- **Saved data entries**:
• • •

-- pv_equiv track=rewrite | github.com/SUTDMEC/NSE_Validation | NSE_Analytics_pilot_testing/SmoothingHeuristic.py | consecutive_modes
-- ===== SOURCE A (Python) =====
-- def consecutive_modes(modes):
--     """Generator function to identify sequences of consecutive
--     modes. Input is the list of modes. Yields a tuples of the
--     start and end index of a consecutive mode.
--
--     """
--     start_index = 0
--     last_mode = modes[0]
--     for index, mode in enumerate(modes):
--         if mode != last_mode:
--             yield(start_index, index)
--             start_index = index
--             last_mode = mode
--     yield (start_index, len(modes))
-- ===== SOURCE B (Python) =====
-- def consecutive_modes(modes):
--     """Generator yielding (start, end) for each maximal run of equal modes,
--     using two pointers that jump run-by-run: the inner loop advances `end`
--     to the end of the current run, the outer loop jumps `start` to it."""
--     n = len(modes)
--     start = 0
--     while start < n:
--         end = start + 1
--         while end < n and modes[end] == modes[start]:
--             end += 1
--         yield (start, end)
--         start = end
-- ===== Notes on version B (the rewrite author's own statement) =====
-- stated objective: alternative
-- what changed: B abandons A's element-by-element enumerate scan with last_mode/start_index state for a two-pointer run-skipping loop: an inner while advances the end pointer to the end of the current run, the outer while jumps the start pointer from run to run, yielding each run directly.
import Mathlib
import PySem

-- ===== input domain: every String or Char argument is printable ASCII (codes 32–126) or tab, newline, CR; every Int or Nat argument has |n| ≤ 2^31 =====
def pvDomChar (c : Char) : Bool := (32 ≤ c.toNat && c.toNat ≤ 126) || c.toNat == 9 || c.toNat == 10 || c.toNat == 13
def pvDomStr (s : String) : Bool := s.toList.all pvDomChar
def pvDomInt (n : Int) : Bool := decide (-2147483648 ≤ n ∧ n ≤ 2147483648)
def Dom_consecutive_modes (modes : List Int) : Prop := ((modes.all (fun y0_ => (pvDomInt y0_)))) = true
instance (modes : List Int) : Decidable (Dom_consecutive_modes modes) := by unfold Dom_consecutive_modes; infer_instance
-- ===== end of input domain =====

-- B replaces A's stateful enumerate scan by a two-pointer run-skipping loop (objective: alternative).

-- ===== PORT A =====
-- A's loop step: state (start_index, last_mode, yielded so far), input (index, mode)
def stepA (st : Int × Int × List (Int × Int)) (p : Int × Int) : Int × Int × List (Int × Int) :=
  if p.2 ≠ st.2.1 then (p.1, p.2, st.2.2 ++ [(st.1, p.1)]) else st

-- literal port of A (a generator; the list of yielded pairs); modes[0] raises on [] → Pre_
def consecutive_modes (modes : List Int) : List (Int × Int) :=
  match modes with
  | [] => []  -- Python raises IndexError here; excluded by Pre_consecutive_modes
  | m0 :: _ =>
    let st := (PySem.List.enumerate modes 0).foldl stepA (0, m0, ([] : List (Int × Int)))
    st.2.2 ++ [(st.1, (modes.length : Int))]

-- ===== PORT B =====
-- B's inner while: advance e while e < n and modes[e] == modes[start]
def runEnd (modes : List Int) (s : Nat) (e : Nat) : Nat :=
  if e < modes.length ∧ modes[e]? = modes[s]? then runEnd modes s (e + 1) else e
termination_by modes.length - e
decreasing_by omega

-- the inner while never moves `end` backwards (cited by runsFrom's termination)
lemma runEnd_ge (modes : List Int) (s e : Nat) : e ≤ runEnd modes s e := by
  unfold runEnd
  split
  · exact Nat.le_trans (Nat.le_succ e) (runEnd_ge modes s (e + 1))
  · exact Nat.le_refl e
termination_by modes.length - e
decreasing_by omega

-- B's outer while: emit the run [start, end) and jump start to end
def runsFrom (modes : List Int) (start : Nat) : List (Int × Int) :=
  if h : start < modes.length then
    let e := runEnd modes start (start + 1)
    ((start : Int), (e : Int)) :: runsFrom modes e
  else []
termination_by modes.length - start
decreasing_by have := runEnd_ge modes start (start + 1); omega

-- literal port of B
def consecutive_modes_alt (modes : List Int) : List (Int × Int) :=
  runsFrom modes 0

-- ===== PRECONDITION & SPEC =====
-- A raises IndexError on the empty list (unconditional modes[0]); excluded.
def Pre_consecutive_modes (modes : List Int) : Prop := modes ≠ []
instance (modes : List Int) : Decidable (Pre_consecutive_modes modes) := by unfold Pre_consecutive_modes; infer_instance
def pvWitness_consecutive_modes : List Int := [1, 1, 2]

def Spec_consecutive_modes (modes : List Int) (out : List (Int × Int)) : Prop := out = consecutive_modes_alt modes
instance (modes : List Int) (out : List (Int × Int)) : Decidable (Spec_consecutive_modes modes out) := by unfold Spec_consecutive_modes; infer_instance

-- ===== CLAIM (what is proved, stated in full; the proofs are below) =====
def Claim_equal_consecutive_modes : Prop := ∀ (modes : List Int), Dom_consecutive_modes modes → Pre_consecutive_modes modes → Spec_consecutive_modes modes (consecutive_modes modes)

-- ===== LEMMAS AND PROOFS =====

-- proof-only common form: the runs of l, starting at absolute index j
def RS (j : Int) (l : List Int) : List (Int × Int) :=
  match l with
  | [] => []
  | m :: t =>
    let k := (t.takeWhile (· == m)).length
    (j, j + 1 + (k : Int)) :: RS (j + 1 + (k : Int)) (t.drop k)
termination_by l.length
decreasing_by simp

lemma RS_nil (j : Int) : RS j [] = [] := by
  rw [RS.eq_def]

lemma RS_cons (j : Int) (m : Int) (t : List Int) :
    RS j (m :: t) = (j, j + 1 + ((t.takeWhile (· == m)).length : Int)) ::
      RS (j + 1 + ((t.takeWhile (· == m)).length : Int)) (t.drop (t.takeWhile (· == m)).length) := by
  rw [RS.eq_def]

-- A's fold, mid-run of value v started at s, current index i, characterised by RS
lemma A_char (l : List Int) (i s v : Int) (acc : List (Int × Int)) :
    (let st := (PySem.List.enumerate l i).foldl stepA (s, v, acc);
     st.2.2 ++ [(st.1, i + (l.length : Int))]) =
    acc ++ ((s, i + ((l.takeWhile (· == v)).length : Int)) ::
      RS (i + ((l.takeWhile (· == v)).length : Int)) (l.drop (l.takeWhile (· == v)).length)) := by
  induction l generalizing i s v acc with
  | nil => simp [PySem.List.enumerate, RS_nil]
  | cons m t ih =>
    by_cases hm : m = v
    · subst hm
      have h1 := ih (i + 1) s m acc
      simp only [PySem.List.enumerate_cons, List.foldl_cons, stepA, ne_eq, not_true_eq_false,
        List.takeWhile_cons, BEq.rfl, if_true] at h1 ⊢
      simp only [List.length_cons, List.drop_succ_cons] at *
      have harith : i + 1 + ((t.takeWhile (· == m)).length : Int) =
          i + (((t.takeWhile (· == m)).length + 1 : Nat) : Int) := by push_cast; ring
      have harith2 : i + 1 + ((t.length : Nat) : Int) = i + ((t.length + 1 : Nat) : Int) := by
        push_cast; ring
      rw [← harith, ← harith2]
      exact h1
    · have h1 := ih (i + 1) i m (acc ++ [(s, i)])
      simp only [PySem.List.enumerate_cons, List.foldl_cons, stepA, ne_eq, hm, not_false_eq_true,
        if_pos, List.takeWhile_cons] at h1 ⊢
      have hbeq : (m == v) = false := by simp [hm]
      rw [hbeq]
      simp only [Bool.false_eq_true, if_false, List.length_nil, Nat.cast_zero, add_zero,
        List.drop_zero]
      rw [RS_cons]
      have harith2 : i + 1 + ((t.length : Nat) : Int) = i + ((t.length + 1 : Nat) : Int) := by
        push_cast; ring
      simp only [List.length_cons]
      rw [← harith2]
      rw [h1]
      simp [List.append_assoc]

-- the inner while computes: initial e plus the length of the equal run from e
lemma runEnd_char (modes : List Int) (s e : Nat) (v : Int) (hv : modes[s]? = some v) :
    runEnd modes s e = e + ((modes.drop e).takeWhile (· == v)).length := by
  unfold runEnd
  split
  · rename_i h
    obtain ⟨he, heq⟩ := h
    have hev : modes[e]? = some v := heq.trans hv
    have hgete : modes[e] = v := by
      have : modes[e]? = some modes[e] := List.getElem?_eq_getElem he
      rw [this] at hev; exact Option.some.inj hev
    have hdrop : modes.drop e = modes[e] :: modes.drop (e + 1) :=
      List.drop_eq_getElem_cons he
    rw [hdrop, List.takeWhile_cons, hgete]
    simp only [BEq.rfl, if_true]
    rw [runEnd_char modes s (e + 1) v hv]
    simp; omega
  · rename_i h
    by_cases he : e < modes.length
    · have hne : modes[e]? ≠ modes[s]? := fun hc => h ⟨he, hc⟩
      have hgete : modes[e] ≠ v := by
        intro hc
        apply hne
        rw [List.getElem?_eq_getElem he, hc, hv]
      have hdrop : modes.drop e = modes[e] :: modes.drop (e + 1) :=
        List.drop_eq_getElem_cons he
      rw [hdrop, List.takeWhile_cons]
      have : (modes[e] == v) = false := by simp [hgete]
      rw [this]
      simp
    · have : modes.drop e = [] := List.drop_eq_nil_of_le (by omega)
      rw [this]; simp
termination_by modes.length - e
decreasing_by omega

-- the outer while emits exactly the runs of the remaining suffix
lemma runsFrom_char (modes : List Int) (s : Nat) :
    runsFrom modes s = RS (s : Int) (modes.drop s) := by
  unfold runsFrom
  split
  · rename_i h
    have hv : modes[s]? = some modes[s] := List.getElem?_eq_getElem h
    have hdrop : modes.drop s = modes[s] :: modes.drop (s + 1) :=
      List.drop_eq_getElem_cons h
    have hre := runEnd_char modes s (s + 1) modes[s] hv
    rw [hdrop, RS_cons]
    have hge := runEnd_ge modes s (s + 1)
    have ih := runsFrom_char modes (runEnd modes s (s + 1))
    show ((s : Int), ((runEnd modes s (s + 1) : Nat) : Int)) ::
        runsFrom modes (runEnd modes s (s + 1)) = _
    rw [ih, hre]
    have hdd : modes.drop (s + 1 + ((modes.drop (s + 1)).takeWhile (· == modes[s])).length)
        = (modes.drop (s + 1)).drop ((modes.drop (s + 1)).takeWhile (· == modes[s])).length := by
      rw [Nat.add_comm (s + 1), List.drop_drop]
      congr 1
      omega
    rw [hdd]
    push_cast
    ring_nf
  · rename_i h
    have : modes.drop s = [] := List.drop_eq_nil_of_le (by omega)
    rw [this, RS_nil]
termination_by modes.length - s
decreasing_by have := runEnd_ge modes s (s + 1); omega

-- ===== VERDICT (by name: the statement is the Claim_ definition above) =====
theorem consecutive_modes_spec : Claim_equal_consecutive_modes := by
  intro modes _ hpre
  unfold Spec_consecutive_modes consecutive_modes consecutive_modes_alt
  cases modes with
  | nil => exact absurd rfl hpre
  | cons m0 rest =>
    have hA := A_char (m0 :: rest) 0 0 m0 []
    simp only [List.nil_append, zero_add] at hA
    show (List.foldl stepA (0, m0, []) (PySem.List.enumerate (m0 :: rest))).2.2 ++
        [((List.foldl stepA (0, m0, []) (PySem.List.enumerate (m0 :: rest))).1,
          ((m0 :: rest).length : Int))] = runsFrom (m0 :: rest) 0
    rw [hA, runsFrom_char]
    simp only [List.drop_zero, Nat.cast_zero]
    rw [RS_cons]
    simp only [List.takeWhile_cons, BEq.rfl, if_true, List.length_cons, List.drop_succ_cons]
    congr 1
    · congr 1
      push_cast; ring
    · congr 1
      push_cast; ring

• • •

- **Problem to work on**: Go through the records from the first line and copy each one exactly, ending after the line that contains "for index, mode". Give nothing else.

- **Problem solution**:
-- pv_equiv track=rewrite | github.com/SUTDMEC/NSE_Validation | NSE_Analytics_pilot_testing/SmoothingHeuristic.py | consecutive_modes
-- ===== SOURCE A (Python) =====
-- def consecutive_modes(modes):
--     """Generator function to identify sequences of consecutive
--     modes. Input is the list of modes. Yields a tuples of the
--     start and end index of a consecutive mode.
--
--     """
--     start_index = 0
--     last_mode = modes[0]
--     for index, mode in enumerate(modes):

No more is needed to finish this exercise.